RECORDS Block Start

-- pv_equiv track=rewrite | github.com/JohnSunny21/python-daily-coding | FreeCodeCamp/CodingQ/SpOoKy~CaSe.py | spookify_optimized
-- ===== SOURCE A (Python) =====
-- def spookify_optimized(boo):
--     boo = boo.replace('-','~').replace('_','~')
--     result = ''
--     count = 0
--
--     for char in boo:
--         if char == '~':
--             result += '~'
--         else:
--             if count % 2 == 0:
--                 result += char.upper()
--             else:
--                 result += char.lower()
--             count += 1
--     return result
-- ===== SOURCE B (Python) =====
-- def spookify_optimized(boo):
--     s = boo.replace('-', '~').replace('_', '~')
--     letters = [c for c in s if c != '~']
--     spooked = [c.upper() if i % 2 == 0 else c.lower() for i, c in enumerate(letters)]
--     it = iter(spooked)
--     return ''.join('~' if c == '~' else next(it) for c in s)
-- ===== Notes on version B (the rewrite author's own statement) =====
-- stated objective: alternative
-- what changed: Replaces the single stateful loop with a running count by an index-based alternation over the extracted non-tilde letters (enumerate comprehension) plus a splice-back pass pulling pre-cased letters from an iterator.
import Mathlib
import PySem

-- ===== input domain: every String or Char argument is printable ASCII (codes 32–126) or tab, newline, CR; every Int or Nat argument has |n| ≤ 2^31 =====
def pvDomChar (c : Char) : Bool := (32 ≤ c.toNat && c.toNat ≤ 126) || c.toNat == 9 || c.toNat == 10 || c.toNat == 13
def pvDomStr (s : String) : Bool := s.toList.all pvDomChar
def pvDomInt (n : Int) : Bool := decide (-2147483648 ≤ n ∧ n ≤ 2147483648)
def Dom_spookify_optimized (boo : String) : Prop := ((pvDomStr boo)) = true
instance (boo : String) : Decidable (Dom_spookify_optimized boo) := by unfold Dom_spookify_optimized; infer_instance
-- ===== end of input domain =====

-- B replaces A's single stateful counting loop by an enumerate-indexed alternation over the
-- extracted letters plus a splice-back pass (alternative decomposition, same cost).


-- ===== PORT A =====
-- A's loop body: result/count state; strings handled on the List Char side (PySem bridge).
def spookAStep (st : List Char × Int) (char : Char) : List Char × Int :=
  if char = '~' then (st.1 ++ ['~'], st.2)
  else if st.2 % 2 = 0 then (st.1 ++ [PySem.Chars.upperChar char], st.2 + 1)
  else (st.1 ++ [PySem.Chars.lowerChar char], st.2 + 1)

def spookify_optimized (boo : String) : String :=
  let boo := PySem.Str.replace (PySem.Str.replace boo "-" "~") "_" "~"
  String.mk (boo.toList.foldl spookAStep ([], 0)).1

-- ===== PORT B =====
-- '~' passes through; any other char consumes the next pre-cased letter (next(it);
-- the [] case is unreachable since spooked has exactly one letter per non-tilde char).
def spookSplice : List Char → List Char → List Char
  | [], _ => []
  | c :: rest, sp =>
    if c = '~' then '~' :: spookSplice rest sp
    else match sp with
      | [] => []
      | x :: xs => x :: spookSplice rest xs

def spookify_optimized_alt (boo : String) : String :=
  let s := PySem.Str.replace (PySem.Str.replace boo "-" "~") "_" "~"
  let letters := s.toList.filter (fun c => c ≠ '~')
  let spooked := (PySem.List.enumerate letters 0).map
    (fun p => if p.1 % 2 = 0 then PySem.Chars.upperChar p.2 else PySem.Chars.lowerChar p.2)
  String.mk (spookSplice s.toList spooked)

-- ===== PRECONDITION & SPEC =====
def Spec_spookify_optimized (boo : String) (out : String) : Prop := out = spookify_optimized_alt boo
instance (boo : String) (out : String) : Decidable (Spec_spookify_optimized boo out) := by unfold Spec_spookify_optimized; infer_instance

-- ===== CLAIM (what is proved, stated in full; the proofs are below) =====
def Claim_equal_spookify_optimized : Prop := ∀ (boo : String), Dom_spookify_optimized boo → Spec_spookify_optimized boo (spookify_optimized boo)

-- ===== LEMMAS AND PROOFS =====
theorem spook_key (l : List Char) : ∀ (acc : List Char) (cnt : Int),
    (l.foldl spookAStep (acc, cnt)).1 =
      acc ++ spookSplice l ((PySem.List.enumerate (l.filter (fun c => c ≠ '~')) cnt).map
        (fun p => if p.1 % 2 = 0 then PySem.Chars.upperChar p.2 else PySem.Chars.lowerChar p.2)) := by
  induction l with
  | nil => intro acc cnt; simp [spookSplice]
  | cons c rest ih =>
    intro acc cnt
    by_cases hc : c = '~'
    · subst hc
      simp only [List.foldl_cons, spookAStep, List.filter_cons, spookSplice]
      rw [ih]
      simp
    · simp only [List.foldl_cons, spookAStep, List.filter_cons,
        decide_eq_true_eq, if_pos hc, PySem.List.enumerate_cons, List.map_cons,
        spookSplice, if_neg hc]
      by_cases hp : cnt % 2 = 0
      · rw [if_pos hp, if_pos hp, ih]; simp
      · rw [if_neg hp, if_neg hp, ih]; simp

theorem spookify_optimized_eq (boo : String) :
    spookify_optimized boo = spookify_optimized_alt boo := by
  show String.mk _ = String.mk _
  rw [spook_key]
  simp

-- ===== VERDICT (by name: the statement is the Claim_ definition above) =====
theorem spookify_optimized_spec : Claim_equal_spookify_optimized := by
  intro boo _
  unfold Spec_spookify_optimized
  exact spookify_optimized_eq boo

RECORDS Block End

#### ASSIGNMENT
Could you restate word for word the lines above, from the one that contains "-- ===== PRECONDITION" through the one that contains "if_neg hp, ih]; simp", and no others?

#### SOLVED PROBLEM
-- ===== PRECONDITION & SPEC =====
def Spec_spookify_optimized (boo : String) (out : String) : Prop := out = spookify_optimized_alt boo
instance (boo : String) (out : String) : Decidable (Spec_spookify_optimized boo out) := by unfold Spec_spookify_optimized; infer_instance

-- ===== CLAIM (what is proved, stated in full; the proofs are below) =====
def Claim_equal_spookify_optimized : Prop := ∀ (boo : String), Dom_spookify_optimized boo → Spec_spookify_optimized boo (spookify_optimized boo)

-- ===== LEMMAS AND PROOFS =====
theorem spook_key (l : List Char) : ∀ (acc : List Char) (cnt : Int),
    (l.foldl spookAStep (acc, cnt)).1 =
      acc ++ spookSplice l ((PySem.List.enumerate (l.filter (fun c => c ≠ '~')) cnt).map
        (fun p => if p.1 % 2 = 0 then PySem.Chars.upperChar p.2 else PySem.Chars.lowerChar p.2)) := by
  induction l with
  | nil => intro acc cnt; simp [spookSplice]
  | cons c rest ih =>
    intro acc cnt
    by_cases hc : c = '~'
    · subst hc
      simp only [List.foldl_cons, spookAStep, List.filter_cons, spookSplice]
      rw [ih]
      simp
    · simp only [List.foldl_cons, spookAStep, List.filter_cons,
        decide_eq_true_eq, if_pos hc, PySem.List.enumerate_cons, List.map_cons,
        spookSplice, if_neg hc]
      by_cases hp : cnt % 2 = 0
      · rw [if_pos hp, if_pos hp, ih]; simp
      · rw [if_neg hp, if_neg hp, ih]; simp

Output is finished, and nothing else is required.